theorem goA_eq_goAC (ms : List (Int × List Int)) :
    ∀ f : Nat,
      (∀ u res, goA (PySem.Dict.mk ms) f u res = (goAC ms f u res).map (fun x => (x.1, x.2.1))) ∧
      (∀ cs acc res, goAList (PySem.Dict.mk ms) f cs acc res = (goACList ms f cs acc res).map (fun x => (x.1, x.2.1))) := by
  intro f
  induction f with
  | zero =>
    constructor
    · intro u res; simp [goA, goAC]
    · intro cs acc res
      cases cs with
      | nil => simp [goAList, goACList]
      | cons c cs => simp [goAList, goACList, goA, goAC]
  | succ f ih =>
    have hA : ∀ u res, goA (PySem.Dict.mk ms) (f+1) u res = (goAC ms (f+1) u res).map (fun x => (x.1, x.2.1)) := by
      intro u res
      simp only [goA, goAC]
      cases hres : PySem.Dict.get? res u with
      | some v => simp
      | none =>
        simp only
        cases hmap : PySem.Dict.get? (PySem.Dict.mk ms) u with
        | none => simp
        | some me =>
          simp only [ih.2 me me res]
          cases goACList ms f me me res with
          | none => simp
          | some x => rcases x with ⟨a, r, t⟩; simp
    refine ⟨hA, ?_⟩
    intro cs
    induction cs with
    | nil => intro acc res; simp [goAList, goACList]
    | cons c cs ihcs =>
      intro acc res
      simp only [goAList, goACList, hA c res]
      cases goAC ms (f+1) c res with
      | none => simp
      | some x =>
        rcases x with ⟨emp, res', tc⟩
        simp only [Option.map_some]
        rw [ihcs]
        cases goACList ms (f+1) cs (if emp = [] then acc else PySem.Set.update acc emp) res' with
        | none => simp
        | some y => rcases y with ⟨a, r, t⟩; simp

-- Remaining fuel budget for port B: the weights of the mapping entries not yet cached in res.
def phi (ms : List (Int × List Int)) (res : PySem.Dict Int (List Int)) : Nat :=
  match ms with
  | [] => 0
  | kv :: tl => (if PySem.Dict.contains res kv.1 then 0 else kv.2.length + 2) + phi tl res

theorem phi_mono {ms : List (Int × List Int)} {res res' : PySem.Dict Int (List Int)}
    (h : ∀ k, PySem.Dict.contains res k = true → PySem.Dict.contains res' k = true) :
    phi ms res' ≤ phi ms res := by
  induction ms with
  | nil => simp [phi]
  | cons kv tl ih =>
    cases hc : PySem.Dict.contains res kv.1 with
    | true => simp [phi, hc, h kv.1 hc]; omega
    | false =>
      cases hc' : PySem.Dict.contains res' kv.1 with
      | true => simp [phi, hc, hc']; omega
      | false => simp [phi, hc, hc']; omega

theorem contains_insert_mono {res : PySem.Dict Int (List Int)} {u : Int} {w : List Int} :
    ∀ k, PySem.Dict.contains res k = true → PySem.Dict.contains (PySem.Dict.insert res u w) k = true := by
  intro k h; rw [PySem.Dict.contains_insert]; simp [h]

————————

▶ [Your objective]: An answer is complete only when it holds every line above containing the string "goACList".

▶ [Answer section]:
      (∀ cs acc res, goAList (PySem.Dict.mk ms) f cs acc res = (goACList ms f cs acc res).map (fun x => (x.1, x.2.1))) := by
      | nil => simp [goAList, goACList]
      | cons c cs => simp [goAList, goACList, goA, goAC]
          cases goACList ms f me me res with
    | nil => intro acc res; simp [goAList, goACList]
      simp only [goAList, goACList, hA c res]
        cases goACList ms (f+1) cs (if emp = [] then acc else PySem.Set.update acc emp) res' with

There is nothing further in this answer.